Author: Felicity Edwards
“Ich bin ein Berliner!” I remember laughing delightedly with my friends as we clinked glasses in celebration over my new startup job offer in Berlin due to begin in a month. When I received the call confirming my position a few days prior, I recall feeling giddy with anticipation. After months of planning, saving money and taking beginner German lessons, it was finally all coming together. I envisioned schmoozing around the ultimate cool city, knocking back cheap beers on canalside, going to loft parties with David Bowie devotees, eating a kebab unironically, hobnobbing with creative types and experiencing the ultimate avant garde lifestyle.
I packed my bags, bright eyed and bushy-tailed, or rather a little haggard and hungover after my goodbye drinks, and got on my cheap flight with a one way ticket to my dreams.
After landing, I squeezed myself into my tiny Friedrichshain room, called my mum to assure her I hadn’t been kidnapped, set out my few possessions, chatted with my shower-averse, but pungent-tinned-meat-friendly new roommate, and prepared for my first day in startup, creative valhalla.
The reality of the situation was far from what I had idyllically pictured.
Gruelling twelve hour work days came part and parcel with a pressurised and intense environment where I often felt like I was stepping on eggshells. The start-up scene was well known for being challenging and pushing people out of their comfort zone, but juggling numerous huge tasks designed for at least a team of five people and teaching yourself everything as you went along in lieu of anyone who knew what they were actually doing took its toll. I’ll look back on my former boss as akin to a furious rhinoceros about to charge, steaming at the nostrils and looking around wildly for whichever hapless member of his staff had committed the particular Excel spreadsheet related crime as they cowered behind the water cooler.
Having been in fields with a support network and friends to bounce ideas off of and inspire me, this sudden and harsh change in environment was very destabilising. The problem was that I was desperate for money and petrified if I left this job, I would be forced to return home and live the sterile corporate life I’d always dreaded. And then getting set up with my mum’s friend’s rotund son who had the charisma of a rice cake but “a good steady job in accounting.”

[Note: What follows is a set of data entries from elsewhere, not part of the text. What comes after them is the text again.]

-- pv_equiv track=rewrite | github.com/HamidRezaKhoram/labs | ass2/labs109.py | colour_trio
-- ===== SOURCE A (Python) =====
-- def colour_trio(colours):
--     length = len(colours)
--     tempStr = ""
--     firstColor = "r"
--     secondColor = "b"
--     thirdColor = "r"
--     while length > 1:
--         for i in range(len(colours) - 1):
--             if colours[i] == "r":
--                 firstColor = "r"
--                 secondColor = "b"
--                 thirdColor = "y"
--             elif colours[i] == "b":
--                 firstColor = "b"
--                 secondColor = "r"
--                 thirdColor = "y"
--             elif colours[i] == "y":
--                 firstColor = "y"
--                 secondColor = "b"
--                 thirdColor = "r"
--             if colours[i + 1] == firstColor:
--                 tempStr += firstColor
--             elif colours[i + 1] == secondColor:
--                 tempStr += thirdColor
--             elif colours[i + 1] == thirdColor:
--                 tempStr += secondColor
--         length -= 1
--         colours = tempStr
--         tempStr = ""
--
--     return colours
-- ===== SOURCE B (Python) =====
-- _V = {"r": 0, "b": 1, "y": 2}
--
--
-- def _c3(nd, i):
--     # C(nd, i) % 3 for base-3 digits 0 <= i <= nd <= 2
--     return 2 if (nd, i) == (2, 1) else 1
--
--
-- def _binom3(n, i):
--     # C(n, i) % 3 by Lucas' theorem, one base-3 digit per recursive step
--     if n == 0 and i == 0:
--         return 1
--     nd, id_ = n % 3, i % 3
--     if id_ > nd:
--         return 0
--     return (_binom3(n // 3, i // 3) * _c3(nd, id_)) % 3
--
--
-- def colour_trio(colours):
--     # Collapsing a colour string of length m once replaces adjacent x, y by
--     # -(x+y) mod 3 (colours coded r=0, b=1, y=2); after the m-1 passes the
--     # single remaining colour is (-1)^(m-1) * sum_i C(m-1, i) * x_i  (mod 3).
--     # A string containing a non-colour character collapses to nothing.
--     if len(colours) < 2:
--         return colours
--     if any(c not in _V for c in colours):
--         return ""
--     n = len(colours) - 1
--     total = 0
--     for i, c in enumerate(colours):
--         total += _binom3(n, i) * _V[c]
--     if n % 2 == 1:
--         total = -total
--     return "rby"[total % 3]
-- ===== Notes on version B (the rewrite author's own statement) =====
-- stated objective: faster
-- what changed: Replaces A's quadratic repeated pairwise-collapse loop by a one-pass validity check (a string containing a non-colour character collapses to "") plus the closed-form weighted binomial sum sum C(n,i)*x_i mod 3 over the input, each coefficient computed by Lucas' theorem on base-3 digits.
-- intended difference: On strings whose first character is the only non-colour character and whose second character is r or b, A returns a colour computed from its uninitialized defaults firstColor/secondColor (treating the junk character as red), while B returns the empty string as it does for every other string containing a non-colour character, the intended handling of invalid input. — e.g. on colour_trio("xb"): A returns "r", B returns ""
import Mathlib
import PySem

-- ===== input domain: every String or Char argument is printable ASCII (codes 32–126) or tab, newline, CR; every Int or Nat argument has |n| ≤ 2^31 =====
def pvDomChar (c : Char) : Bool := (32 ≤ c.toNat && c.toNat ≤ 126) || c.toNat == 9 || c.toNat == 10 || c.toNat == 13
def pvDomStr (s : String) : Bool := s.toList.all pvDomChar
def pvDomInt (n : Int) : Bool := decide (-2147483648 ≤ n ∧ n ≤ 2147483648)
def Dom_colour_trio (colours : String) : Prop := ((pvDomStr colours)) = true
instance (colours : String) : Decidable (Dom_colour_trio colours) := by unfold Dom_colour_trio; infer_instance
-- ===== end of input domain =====

-- B replaces A's quadratic repeated pairwise-collapse loop by an input-validity check
-- (a string with a non-colour character collapses to "") plus the closed-form weighted
-- binomial sum mod 3 (Lucas' theorem per coefficient); objective: faster.


-- ===== PORT A =====
-- the three `if colours[i] == …` branches updating (firstColor, secondColor, thirdColor)
def pvUpd (st : Char × Char × Char) (c : Char) : Char × Char × Char :=
  if c = 'r' then ('r', 'b', 'y')
  else if c = 'b' then ('b', 'r', 'y')
  else if c = 'y' then ('y', 'b', 'r')
  else st

-- the three `if colours[i+1] == …` branches appending to tempStr
def pvEmit (st : Char × Char × Char) (c : Char) : List Char :=
  if c = st.1 then [st.1]
  else if c = st.2.1 then [st.2.2]
  else if c = st.2.2 then [st.2.1]
  else []

-- the inner `for i in range(len(colours) - 1)` loop: walks adjacent pairs, threading
-- the colour-state and building tempStr in order
def pvInner : List Char → Char × Char × Char → List Char × (Char × Char × Char)
  | a :: b :: rest, st =>
      let st1 := pvUpd st a
      let (out, st2) := pvInner (b :: rest) st1
      (pvEmit st1 b ++ out, st2)
  | _, st => ([], st)

-- the outer `while length > 1` loop: `length` is the separate counter A decrements
def pvOuter : Nat → List Char → Char × Char × Char → List Char
  | n + 2, cs, st =>
      let (t, st') := pvInner cs st
      pvOuter (n + 1) t st'
  | _, cs, _ => cs

def colour_trio (colours : String) : String :=
  String.ofList (pvOuter colours.toList.length colours.toList ('r', 'b', 'r'))

-- ===== PORT B =====
-- `c in _V`
def pvIsColour (c : Char) : Bool := c == 'r' || c == 'b' || c == 'y'

-- _V[c]; Source B only reaches the lookup once every character passed the validity check
def pvVal (c : Char) : Int :=
  if c = 'r' then 0 else if c = 'b' then 1 else if c = 'y' then 2 else 0

-- _c3(nd, id): C(nd, id) % 3 for base-3 digits
def pvC3 (nd i : Nat) : Nat := if nd = 2 ∧ i = 1 then 2 else 1

-- _binom3(n, i): C(n, i) % 3 via Lucas, one base-3 digit per recursive step.
-- Python's // and % on the nonnegative ints n, i are exactly Nat / and %.
-- The fuel argument only makes the recursion structural: n + i strictly decreases,
-- so fuel n + i is never exhausted (the fuel-0 branch coincides with the base case).
def pvBinom3Go : Nat → Nat → Nat → Nat
  | 0, _, _ => 1
  | fuel + 1, n, i =>
    if n = 0 ∧ i = 0 then 1
    else if i % 3 > n % 3 then 0
    else (pvBinom3Go fuel (n / 3) (i / 3) * pvC3 (n % 3) (i % 3)) % 3

def pvBinom3 (n i : Nat) : Nat := pvBinom3Go (n + i) n i

-- the `for i, c in enumerate(colours)` accumulation loop, same state (i, total)
def pvSumLoop (n : Nat) : List Char → Nat → Int → Int
  | [], _, total => total
  | c :: rest, i, total => pvSumLoop n rest (i + 1) (total + (pvBinom3 n i : Int) * pvVal c)

def colour_trio_alt (colours : String) : String :=
  let cs := colours.toList
  if cs.length < 2 then colours
  else if cs.any (fun c => !pvIsColour c) then ""
  else
    let n := cs.length - 1
    let total := pvSumLoop n cs 0 0
    let total := if n % 2 = 1 then -total else total
    String.ofList [(['r', 'b', 'y']).getD (PySem.Int.mod total 3).toNat ' ']

-- ===== PRECONDITION & SPEC =====
-- On strings whose FIRST character is the only non-colour character and whose second
-- character is r or b, A returns a colour computed from its uninitialized defaults
-- firstColor/secondColor (treating the junk character as red), while B returns the
-- empty string as it does for every other string containing a non-colour character —
-- the intended handling of invalid input.
def D_colour_trio (colours : String) : Prop :=
  2 ≤ colours.toList.length ∧
  (['r', 'b', 'y'] : List Char).contains (colours.toList.getD 0 ' ') = false ∧
  (colours.toList.getD 1 ' ' = 'r' ∨ colours.toList.getD 1 ' ' = 'b') ∧
  (colours.toList.drop 1).all (fun c => (['r', 'b', 'y'] : List Char).contains c) = true
instance (colours : String) : Decidable (D_colour_trio colours) := by
  unfold D_colour_trio; infer_instance

def Spec_colour_trio (colours : String) (out : String) : Prop :=
  ¬ D_colour_trio colours → out = colour_trio_alt colours
instance (colours : String) (out : String) : Decidable (Spec_colour_trio colours out) := by
  unfold Spec_colour_trio; infer_instance

def pvDiffWitness_colour_trio : String := "xb"
def pvDiffWitnessOut_colour_trio : String × String := ("r", "")

-- ===== CLAIM (what is proved, stated in full; the proofs are below) =====
def Claim_unchanged_colour_trio : Prop := ∀ (colours : String), Dom_colour_trio colours → Spec_colour_trio colours (colour_trio colours)
def Claim_changed_colour_trio : Prop := Dom_colour_trio (pvDiffWitness_colour_trio) ∧ D_colour_trio (pvDiffWitness_colour_trio) ∧ colour_trio (pvDiffWitness_colour_trio) = pvDiffWitnessOut_colour_trio.1 ∧ colour_trio_alt (pvDiffWitness_colour_trio) = pvDiffWitnessOut_colour_trio.2 ∧ pvDiffWitnessOut_colour_trio.1 ≠ pvDiffWitnessOut_colour_trio.2
def Claim_exact_colour_trio : Prop := ∀ (colours : String), Dom_colour_trio colours → D_colour_trio colours → colour_trio colours ≠ colour_trio_alt colours

-- ===== LEMMAS AND PROOFS =====

-- colour codes as elements of ZMod 3
def pvDec (c : Char) : ZMod 3 := if c = 'r' then 0 else if c = 'b' then 1 else 2
def pvEnc (v : ZMod 3) : Char := if v = 0 then 'r' else if v = 1 then 'b' else 'y'
def pvRby (c : Char) : Prop := c = 'r' ∨ c = 'b' ∨ c = 'y'

-- one collapse pass on codes
def pvStep (xs : List (ZMod 3)) : List (ZMod 3) := List.zipWith (fun a b => -(a + b)) xs xs.tail

def pvIter : Nat → List (ZMod 3) → List (ZMod 3)
  | 0, xs => xs
  | k + 1, xs => pvIter k (pvStep xs)

-- the weighted binomial sum
def pvT (n : Nat) (xs : List (ZMod 3)) : ZMod 3 :=
  ∑ j ∈ Finset.range xs.length, (Nat.choose n j : ZMod 3) * xs.getD j 0

-- A's machine state always has r/b/y components
def pvStRby (st : Char × Char × Char) : Prop := pvRby st.1 ∧ pvRby st.2.1 ∧ pvRby st.2.2

theorem pvRby_iff (c : Char) : pvRby c ↔ pvIsColour c = true := by
  simp [pvRby, pvIsColour, or_assoc]

theorem pvRby_contains (c : Char) :
    pvRby c ↔ (['r', 'b', 'y'] : List Char).contains c = true := by
  simp [pvRby]
-- before the first sentinel re-hit row m, and while some column is empty up to m,
-- A's loop runs exactly in the pure first-hit regime and reaches the state at row m
lemma fbf_reach (gb : List (List String)) (m : Nat)
    (Hpre : ∀ r ∈ gb, ∀ i : Nat, r[i]? = some "." → i < 7)
    (Hnosecond : ∀ k : Nat, 11 ≤ k → k < m → ∀ c : Nat, c < 7 →
        (List.take k gb).findIdx? (fun row => row[c]? == some ".") = some 10 →
        ∀ r' : List String, gb[k]? = some r' → ¬ (r'[c]? = some "."))
    (HnoBreak : ∃ c < 7, ∀ row ∈ gb.take m, ¬ (row[c]? = some ".")) :
    ∀ (n rc : Nat) (bf : List Int), m - rc = n → rc ≤ m → m ≤ gb.length →
      bf.length = 7 →
      (∀ j : Nat, j < 7 → bf.getD j 0 = fbfFirstDot j (List.take rc gb) 0) →
      fbfOuter (List.drop rc gb) bf
        ((((List.range 7).countP
            (fun j => (List.take rc gb).all (fun row => !(row[j]? == some ".")))) : Nat) : Int)
        ((rc : Nat) : Int)
      = fbfOuter (List.drop m gb)
          ((List.range 7).map (fun j => fbfFirstDot j (List.take m gb) 0))
          ((((List.range 7).countP
            (fun j => (List.take m gb).all (fun row => !(row[j]? == some ".")))) : Nat) : Int)
          ((m : Nat) : Int) := by
  intro n
  induction n with
  | zero =>
    intro rc bf h0 hle _ hlen hinv
    have hrcm : rc = m := by omega
    subst hrcm
    have hbf : bf = (List.range 7).map (fun j => fbfFirstDot j (List.take rc gb) 0) := by
      apply List.ext_getElem (by simp [hlen])
      intro i h1 h2
      have hi7 : i < 7 := by simp [hlen] at h1; exact h1
      rw [← List.getD_eq_getElem bf 0 h1, hinv i hi7]
      simp
    rw [hbf]
  | succ n ihn =>
    intro rc bf h0 hle hm hlen hinv
    have hrcm : rc < m := by omega
    have hrlen : rc < gb.length := by omega
    obtain ⟨r, hr?⟩ : ∃ r, gb[rc]? = some r :=
      ⟨gb[rc], List.getElem?_eq_some_iff.mpr ⟨hrlen, rfl⟩⟩
    have hrmem : r ∈ gb := List.mem_of_getElem? hr?
    have hdropc : List.drop rc gb = r :: List.drop (rc + 1) gb := by
      rw [List.drop_eq_getElem_cons hrlen]
      obtain ⟨hx, h2⟩ := List.getElem?_eq_some_iff.mp hr?
      exact congrArg (fun x => x :: List.drop (rc + 1) gb) h2
    have hpre_r : ∀ i : Nat, r[i]? = some "." → i < bf.length := by
      intro i hi
      rw [hlen]
      exact Hpre r hrmem i hi
    have hinner : ∀ ne : Int,
        fbfInner r bf 0 ne ((rc : Nat) : Int)
          = some (fbfUpd r bf ((rc : Nat) : Int), ne - ((fbfWrote r bf : Nat) : Int)) := by
      intro ne
      have hd := fbfInner_decomp r [] bf ne ((rc : Nat) : Int)
      simp only [List.nil_append, List.length_nil, Nat.cast_zero] at hd
      rw [hd, fbfInner0_eq r bf ne ((rc : Nat) : Int) hpre_r]
      simp
    have Hsent : ∀ j : Nat, j < 7 →
        (List.take rc gb).findIdx? (fun row => row[j]? == some ".") = some 10 →
        ¬ (r[j]? = some ".") := by
      intro j hj hidx
      have hrc11 : 11 ≤ rc := by
        obtain ⟨h10, -, -⟩ := List.findIdx?_eq_some_iff_getElem.mp hidx
        simp [List.length_take] at h10
        omega
      exact Hnosecond rc hrc11 hrcm j hj hidx r hr?
    obtain ⟨hstep, hcnt⟩ := fbf_step_all gb rc r bf hr? hrlen hlen hinv Hsent
    rw [hdropc]
    simp only [fbfOuter, hinner]
    have hne' : (((List.range 7).countP
          (fun j => (List.take rc gb).all (fun row => !(row[j]? == some "."))) : Nat) : Int)
          - ((fbfWrote r bf : Nat) : Int)
        = (((List.range 7).countP
          (fun j => (List.take (rc + 1) gb).all (fun row => !(row[j]? == some "."))) : Nat) : Int) := by
      omega
    rw [hne']
    have hz : (List.range 7).countP
        (fun j => (List.take (rc + 1) gb).all (fun row => !(row[j]? == some "."))) ≠ 0 := by
      obtain ⟨c0, hc0, hnone⟩ := HnoBreak
      intro hzero
      rw [List.countP_eq_zero] at hzero
      apply hzero c0 (by simpa using hc0)
      rw [List.all_eq_true]
      intro row hrow
      have hrow' : row ∈ List.take m gb := by
        have hsub : List.take (rc + 1) gb = List.take (rc + 1) (List.take m gb) := by
          rw [List.take_take]
          congr 1
          omega
        rw [hsub] at hrow
        exact List.mem_of_mem_take hrow
      simpa using hnone row hrow'
    rw [if_neg (by simpa using hz)]
    have hrc1 : ((rc : Nat) : Int) + 1 = (((rc + 1 : Nat) : Nat) : Int) := by push_cast; ring
    rw [hrc1]
    exact ihn (rc + 1) (fbfUpd r bf ((rc : Nat) : Int)) (by omega) (by omega) hm
      (by rw [fbfUpd_length]; exact hlen) hstep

As the end of my first few months in Berlin came to a close, I realised I had enough of feeling dejected, alone and exhausted. Shoving on Gloria Gaynor’s I Will Survive, dancing around my room in an undignified way and pouring myself a generous measure of Aldi’s finest whiskey like a budget Berlin Bridget Jones, I made a pledge to myself to finally start living. That evening I scrolled Facebook and Meetup events and began signing myself up to anything that took my fancy and told my overwhelming sense of fear to flee back to when I started puberty.
I began taking kickboxing lessons, attended film clubs, took writing classes, practiced my German, throwing myself metaphorically and literally back into the world inhabited by denizens whose weekly highlight wasn’t finding an unfinished Kinder Bueno bar at the bottom of their bag.
Suddenly navigating the streets of Berlin didn’t feel so intimidating and scary. I began to feel like I was beginning to win. I returned my bottles for their pfand, drank Sternbergs al fresco, abided the red man at traffic lights and started an actual filing system for my documents. A particular small victory was the man at my local kebab shop greeting me by name and praising me for taking my doner wrap ‘extra sharf!’
After attending more groups and meetups I started to meet women who shared their stories with me and came to realise that all along there had been fierce, dynamic, intelligent and wonderful women striving for success. After some gatherings of empathy, wise words and wine, I felt empowered and ready to take the bludgeoning beauty that is Berlin.
As things improved in my life and I began to laugh more freely, a lesson I continued to tell myself was that feeling overwhelmed or vulnerable were not signs of weakness. And with a little support, perspective and planning, getting to the other side of shit creek was definitely possible. Now when stress and anxiety strike, I hold my head and heart steady, breathe and internally whisper to myself, “You’ve got this!”
I remember someone once saying to me, “If you’re not careful, Berlin can eat you alive.” Well hey, this might be true, but if you have the right stomach for it, then you might just be able to take the first bite. And keep it down.